Record extracts START

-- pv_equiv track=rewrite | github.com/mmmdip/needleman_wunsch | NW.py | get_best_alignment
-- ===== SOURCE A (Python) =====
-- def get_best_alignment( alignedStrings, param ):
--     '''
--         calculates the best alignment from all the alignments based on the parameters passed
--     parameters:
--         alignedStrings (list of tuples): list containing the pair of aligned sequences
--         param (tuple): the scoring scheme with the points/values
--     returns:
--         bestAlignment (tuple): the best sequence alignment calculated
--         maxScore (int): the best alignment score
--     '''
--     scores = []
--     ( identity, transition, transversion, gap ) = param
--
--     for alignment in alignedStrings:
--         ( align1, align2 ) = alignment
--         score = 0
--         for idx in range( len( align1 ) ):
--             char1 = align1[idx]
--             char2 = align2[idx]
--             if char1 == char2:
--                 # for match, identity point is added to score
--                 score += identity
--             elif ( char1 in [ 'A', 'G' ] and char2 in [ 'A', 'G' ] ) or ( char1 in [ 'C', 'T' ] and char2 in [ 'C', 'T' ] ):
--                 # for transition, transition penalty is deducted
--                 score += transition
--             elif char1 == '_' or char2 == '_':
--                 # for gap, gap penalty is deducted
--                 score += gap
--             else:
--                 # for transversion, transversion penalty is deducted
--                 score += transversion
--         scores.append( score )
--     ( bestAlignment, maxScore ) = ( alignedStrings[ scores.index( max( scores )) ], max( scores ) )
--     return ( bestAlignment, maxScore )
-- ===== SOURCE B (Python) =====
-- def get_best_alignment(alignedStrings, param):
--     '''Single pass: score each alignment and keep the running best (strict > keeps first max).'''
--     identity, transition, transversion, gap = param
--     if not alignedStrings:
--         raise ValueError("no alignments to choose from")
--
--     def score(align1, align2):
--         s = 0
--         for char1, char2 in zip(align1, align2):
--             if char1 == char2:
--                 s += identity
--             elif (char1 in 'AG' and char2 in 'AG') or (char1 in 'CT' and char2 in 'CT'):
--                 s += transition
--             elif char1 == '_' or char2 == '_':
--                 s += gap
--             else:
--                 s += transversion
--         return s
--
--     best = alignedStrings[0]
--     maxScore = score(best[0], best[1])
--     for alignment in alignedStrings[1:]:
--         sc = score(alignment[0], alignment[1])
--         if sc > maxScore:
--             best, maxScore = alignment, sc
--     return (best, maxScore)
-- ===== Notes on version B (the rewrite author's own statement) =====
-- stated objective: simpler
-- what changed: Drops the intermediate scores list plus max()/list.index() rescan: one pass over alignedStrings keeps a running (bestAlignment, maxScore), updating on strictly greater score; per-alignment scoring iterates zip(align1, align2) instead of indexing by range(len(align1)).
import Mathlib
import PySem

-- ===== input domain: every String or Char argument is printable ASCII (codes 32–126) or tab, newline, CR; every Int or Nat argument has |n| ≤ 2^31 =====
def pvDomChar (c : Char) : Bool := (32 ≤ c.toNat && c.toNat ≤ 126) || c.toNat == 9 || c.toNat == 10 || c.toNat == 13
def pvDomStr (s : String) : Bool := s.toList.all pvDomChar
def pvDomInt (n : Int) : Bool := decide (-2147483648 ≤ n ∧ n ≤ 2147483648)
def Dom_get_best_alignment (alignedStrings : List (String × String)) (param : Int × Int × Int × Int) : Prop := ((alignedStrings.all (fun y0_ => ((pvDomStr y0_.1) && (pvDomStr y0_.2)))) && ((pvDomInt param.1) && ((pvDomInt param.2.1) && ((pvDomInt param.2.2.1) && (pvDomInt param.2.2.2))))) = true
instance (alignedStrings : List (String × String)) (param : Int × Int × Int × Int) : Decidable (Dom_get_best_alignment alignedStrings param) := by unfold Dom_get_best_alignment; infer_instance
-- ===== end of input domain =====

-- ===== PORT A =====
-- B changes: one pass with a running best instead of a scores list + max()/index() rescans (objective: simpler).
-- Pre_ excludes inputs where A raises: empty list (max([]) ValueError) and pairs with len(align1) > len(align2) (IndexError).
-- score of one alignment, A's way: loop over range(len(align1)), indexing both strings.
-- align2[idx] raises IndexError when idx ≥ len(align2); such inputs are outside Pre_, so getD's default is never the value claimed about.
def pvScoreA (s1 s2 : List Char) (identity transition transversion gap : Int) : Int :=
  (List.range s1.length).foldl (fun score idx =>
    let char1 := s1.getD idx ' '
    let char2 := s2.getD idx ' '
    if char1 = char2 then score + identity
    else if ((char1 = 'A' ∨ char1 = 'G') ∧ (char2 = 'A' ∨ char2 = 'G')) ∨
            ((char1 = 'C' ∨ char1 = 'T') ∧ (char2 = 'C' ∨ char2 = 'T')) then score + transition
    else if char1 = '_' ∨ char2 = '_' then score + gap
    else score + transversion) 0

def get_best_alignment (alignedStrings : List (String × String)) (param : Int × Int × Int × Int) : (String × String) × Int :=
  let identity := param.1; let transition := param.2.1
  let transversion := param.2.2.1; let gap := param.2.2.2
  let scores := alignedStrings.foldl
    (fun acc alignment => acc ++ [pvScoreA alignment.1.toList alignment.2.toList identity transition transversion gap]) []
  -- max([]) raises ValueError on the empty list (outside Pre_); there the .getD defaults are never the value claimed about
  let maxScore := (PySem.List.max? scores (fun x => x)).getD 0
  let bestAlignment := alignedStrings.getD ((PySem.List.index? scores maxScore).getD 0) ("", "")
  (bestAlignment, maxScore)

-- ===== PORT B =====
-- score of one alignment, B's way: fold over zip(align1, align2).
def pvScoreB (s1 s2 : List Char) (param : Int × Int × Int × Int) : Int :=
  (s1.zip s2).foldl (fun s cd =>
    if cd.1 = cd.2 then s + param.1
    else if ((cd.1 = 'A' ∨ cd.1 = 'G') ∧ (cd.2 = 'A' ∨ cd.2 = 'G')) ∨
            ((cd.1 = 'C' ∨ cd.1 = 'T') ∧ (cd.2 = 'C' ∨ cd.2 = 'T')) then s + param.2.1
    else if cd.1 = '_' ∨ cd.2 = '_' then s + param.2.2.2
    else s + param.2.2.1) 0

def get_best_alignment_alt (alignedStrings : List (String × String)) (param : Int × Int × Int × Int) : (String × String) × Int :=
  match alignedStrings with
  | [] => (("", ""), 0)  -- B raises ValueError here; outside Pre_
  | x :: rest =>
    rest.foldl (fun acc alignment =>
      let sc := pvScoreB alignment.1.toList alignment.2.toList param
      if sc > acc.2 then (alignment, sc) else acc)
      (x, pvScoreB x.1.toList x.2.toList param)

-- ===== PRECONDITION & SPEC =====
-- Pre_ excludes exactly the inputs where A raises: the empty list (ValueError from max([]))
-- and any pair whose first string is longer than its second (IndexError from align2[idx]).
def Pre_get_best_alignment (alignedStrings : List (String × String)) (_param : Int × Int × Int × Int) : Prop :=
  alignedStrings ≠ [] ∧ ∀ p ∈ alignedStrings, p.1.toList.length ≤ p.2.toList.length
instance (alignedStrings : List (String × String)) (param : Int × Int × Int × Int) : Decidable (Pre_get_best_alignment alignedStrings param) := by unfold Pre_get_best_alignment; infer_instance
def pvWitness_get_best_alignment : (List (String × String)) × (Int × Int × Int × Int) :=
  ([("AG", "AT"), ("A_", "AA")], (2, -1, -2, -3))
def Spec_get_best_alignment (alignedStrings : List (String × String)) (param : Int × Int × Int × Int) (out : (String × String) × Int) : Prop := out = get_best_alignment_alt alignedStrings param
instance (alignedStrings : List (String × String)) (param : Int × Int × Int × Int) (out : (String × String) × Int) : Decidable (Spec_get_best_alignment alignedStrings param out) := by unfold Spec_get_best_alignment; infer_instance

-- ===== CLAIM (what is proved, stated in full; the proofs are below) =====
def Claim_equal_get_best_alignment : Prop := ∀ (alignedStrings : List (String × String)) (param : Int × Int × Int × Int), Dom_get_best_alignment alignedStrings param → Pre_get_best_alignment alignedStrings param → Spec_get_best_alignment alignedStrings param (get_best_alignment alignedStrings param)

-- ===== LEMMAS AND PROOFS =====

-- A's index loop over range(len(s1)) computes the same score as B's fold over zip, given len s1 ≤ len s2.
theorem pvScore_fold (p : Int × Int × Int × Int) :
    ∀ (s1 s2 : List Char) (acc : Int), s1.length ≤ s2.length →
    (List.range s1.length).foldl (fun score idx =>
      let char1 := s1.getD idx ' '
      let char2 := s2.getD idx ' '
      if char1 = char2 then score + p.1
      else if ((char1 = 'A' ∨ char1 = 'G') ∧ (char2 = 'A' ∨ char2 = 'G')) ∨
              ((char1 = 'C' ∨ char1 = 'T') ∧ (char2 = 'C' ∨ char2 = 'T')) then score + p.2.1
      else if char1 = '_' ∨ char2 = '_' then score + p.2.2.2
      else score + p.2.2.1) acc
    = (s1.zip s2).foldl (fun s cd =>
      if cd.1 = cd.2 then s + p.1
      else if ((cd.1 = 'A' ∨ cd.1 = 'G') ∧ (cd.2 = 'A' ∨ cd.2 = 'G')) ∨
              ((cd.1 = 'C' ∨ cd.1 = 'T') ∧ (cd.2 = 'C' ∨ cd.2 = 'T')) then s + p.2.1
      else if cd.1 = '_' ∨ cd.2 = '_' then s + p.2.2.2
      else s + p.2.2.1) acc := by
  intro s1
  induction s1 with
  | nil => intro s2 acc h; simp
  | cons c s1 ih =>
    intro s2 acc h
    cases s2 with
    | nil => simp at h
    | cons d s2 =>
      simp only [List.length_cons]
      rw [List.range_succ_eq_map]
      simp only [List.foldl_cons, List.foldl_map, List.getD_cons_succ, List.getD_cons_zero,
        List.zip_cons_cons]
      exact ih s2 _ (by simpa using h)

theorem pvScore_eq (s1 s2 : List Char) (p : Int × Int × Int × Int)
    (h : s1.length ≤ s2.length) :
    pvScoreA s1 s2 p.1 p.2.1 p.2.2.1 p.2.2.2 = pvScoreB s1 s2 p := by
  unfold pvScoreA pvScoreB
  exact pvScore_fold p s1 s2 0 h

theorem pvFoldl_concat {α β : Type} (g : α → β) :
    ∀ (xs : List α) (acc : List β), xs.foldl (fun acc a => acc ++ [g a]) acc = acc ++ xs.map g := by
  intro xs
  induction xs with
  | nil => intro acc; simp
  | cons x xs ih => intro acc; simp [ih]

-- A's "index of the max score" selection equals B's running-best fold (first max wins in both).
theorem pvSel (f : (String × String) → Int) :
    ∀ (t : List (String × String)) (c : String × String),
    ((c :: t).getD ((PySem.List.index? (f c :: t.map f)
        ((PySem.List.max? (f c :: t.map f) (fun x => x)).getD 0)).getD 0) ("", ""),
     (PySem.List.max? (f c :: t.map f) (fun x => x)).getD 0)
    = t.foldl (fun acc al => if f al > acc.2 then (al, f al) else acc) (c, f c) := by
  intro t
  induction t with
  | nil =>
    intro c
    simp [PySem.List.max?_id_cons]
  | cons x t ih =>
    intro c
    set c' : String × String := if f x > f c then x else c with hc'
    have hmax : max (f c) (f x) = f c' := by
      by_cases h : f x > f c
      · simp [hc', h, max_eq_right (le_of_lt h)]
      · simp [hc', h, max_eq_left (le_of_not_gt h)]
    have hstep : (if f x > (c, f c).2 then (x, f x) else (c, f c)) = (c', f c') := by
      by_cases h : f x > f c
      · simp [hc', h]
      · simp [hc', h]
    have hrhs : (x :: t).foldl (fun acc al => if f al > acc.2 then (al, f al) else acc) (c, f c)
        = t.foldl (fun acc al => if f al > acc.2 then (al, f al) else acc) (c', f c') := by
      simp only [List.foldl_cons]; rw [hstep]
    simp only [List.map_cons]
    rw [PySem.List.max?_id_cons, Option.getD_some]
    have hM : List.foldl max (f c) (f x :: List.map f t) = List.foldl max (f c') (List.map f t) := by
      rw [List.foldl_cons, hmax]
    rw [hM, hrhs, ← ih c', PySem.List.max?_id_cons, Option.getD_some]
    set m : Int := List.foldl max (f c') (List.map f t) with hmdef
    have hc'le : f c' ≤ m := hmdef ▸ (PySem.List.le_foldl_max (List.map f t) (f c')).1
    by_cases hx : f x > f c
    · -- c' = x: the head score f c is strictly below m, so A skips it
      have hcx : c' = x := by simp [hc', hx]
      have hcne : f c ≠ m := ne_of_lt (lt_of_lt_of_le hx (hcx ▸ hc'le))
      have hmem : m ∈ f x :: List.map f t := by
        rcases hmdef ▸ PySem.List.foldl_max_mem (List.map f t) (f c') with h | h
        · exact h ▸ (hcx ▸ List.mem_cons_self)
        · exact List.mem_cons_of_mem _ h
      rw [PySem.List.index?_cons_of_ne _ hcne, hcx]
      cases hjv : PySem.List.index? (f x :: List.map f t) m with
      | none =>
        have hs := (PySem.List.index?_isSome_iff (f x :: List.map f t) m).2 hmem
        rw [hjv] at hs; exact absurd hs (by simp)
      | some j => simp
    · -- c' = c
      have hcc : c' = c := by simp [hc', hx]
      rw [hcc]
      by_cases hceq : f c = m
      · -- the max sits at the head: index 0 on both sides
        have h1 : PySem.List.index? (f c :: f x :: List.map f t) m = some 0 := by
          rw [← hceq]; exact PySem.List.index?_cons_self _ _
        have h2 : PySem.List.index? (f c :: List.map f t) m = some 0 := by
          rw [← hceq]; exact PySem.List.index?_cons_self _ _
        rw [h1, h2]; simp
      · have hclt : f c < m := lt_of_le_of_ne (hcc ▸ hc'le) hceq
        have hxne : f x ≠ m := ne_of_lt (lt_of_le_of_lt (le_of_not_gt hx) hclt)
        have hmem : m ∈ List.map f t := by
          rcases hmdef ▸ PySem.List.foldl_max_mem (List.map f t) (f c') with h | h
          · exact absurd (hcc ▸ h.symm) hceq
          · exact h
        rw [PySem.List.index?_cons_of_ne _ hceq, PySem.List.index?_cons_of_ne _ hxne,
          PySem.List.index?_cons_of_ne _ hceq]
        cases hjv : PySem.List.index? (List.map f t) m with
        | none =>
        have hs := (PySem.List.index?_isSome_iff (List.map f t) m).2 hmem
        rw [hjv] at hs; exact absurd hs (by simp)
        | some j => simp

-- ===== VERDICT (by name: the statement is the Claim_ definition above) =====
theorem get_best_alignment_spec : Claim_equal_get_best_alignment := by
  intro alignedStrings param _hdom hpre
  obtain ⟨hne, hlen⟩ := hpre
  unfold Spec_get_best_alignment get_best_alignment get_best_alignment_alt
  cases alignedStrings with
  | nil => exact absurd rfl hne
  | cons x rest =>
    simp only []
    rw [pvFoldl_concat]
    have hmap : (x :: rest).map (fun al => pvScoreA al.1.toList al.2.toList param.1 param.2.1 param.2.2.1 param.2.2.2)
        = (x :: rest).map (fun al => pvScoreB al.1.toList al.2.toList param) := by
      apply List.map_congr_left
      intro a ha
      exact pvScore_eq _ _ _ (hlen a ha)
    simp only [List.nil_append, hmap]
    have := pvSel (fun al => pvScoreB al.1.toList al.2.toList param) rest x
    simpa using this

Record extracts END

## Task to complete
The answer should be the first line of the material and every line after it through the line containing "return ( bestAlignment, maxScore )", exactly as written, and nothing else.

## Output for this exercise
-- pv_equiv track=rewrite | github.com/mmmdip/needleman_wunsch | NW.py | get_best_alignment
-- ===== SOURCE A (Python) =====
-- def get_best_alignment( alignedStrings, param ):
--     '''
--         calculates the best alignment from all the alignments based on the parameters passed
--     parameters:
--         alignedStrings (list of tuples): list containing the pair of aligned sequences
--         param (tuple): the scoring scheme with the points/values
--     returns:
--         bestAlignment (tuple): the best sequence alignment calculated
--         maxScore (int): the best alignment score
--     '''
--     scores = []
--     ( identity, transition, transversion, gap ) = param
--
--     for alignment in alignedStrings:
--         ( align1, align2 ) = alignment
--         score = 0
--         for idx in range( len( align1 ) ):
--             char1 = align1[idx]
--             char2 = align2[idx]
--             if char1 == char2:
--                 # for match, identity point is added to score
--                 score += identity
--             elif ( char1 in [ 'A', 'G' ] and char2 in [ 'A', 'G' ] ) or ( char1 in [ 'C', 'T' ] and char2 in [ 'C', 'T' ] ):
--                 # for transition, transition penalty is deducted
--                 score += transition
--             elif char1 == '_' or char2 == '_':
--                 # for gap, gap penalty is deducted
--                 score += gap
--             else:
--                 # for transversion, transversion penalty is deducted
--                 score += transversion
--         scores.append( score )
--     ( bestAlignment, maxScore ) = ( alignedStrings[ scores.index( max( scores )) ], max( scores ) )
--     return ( bestAlignment, maxScore )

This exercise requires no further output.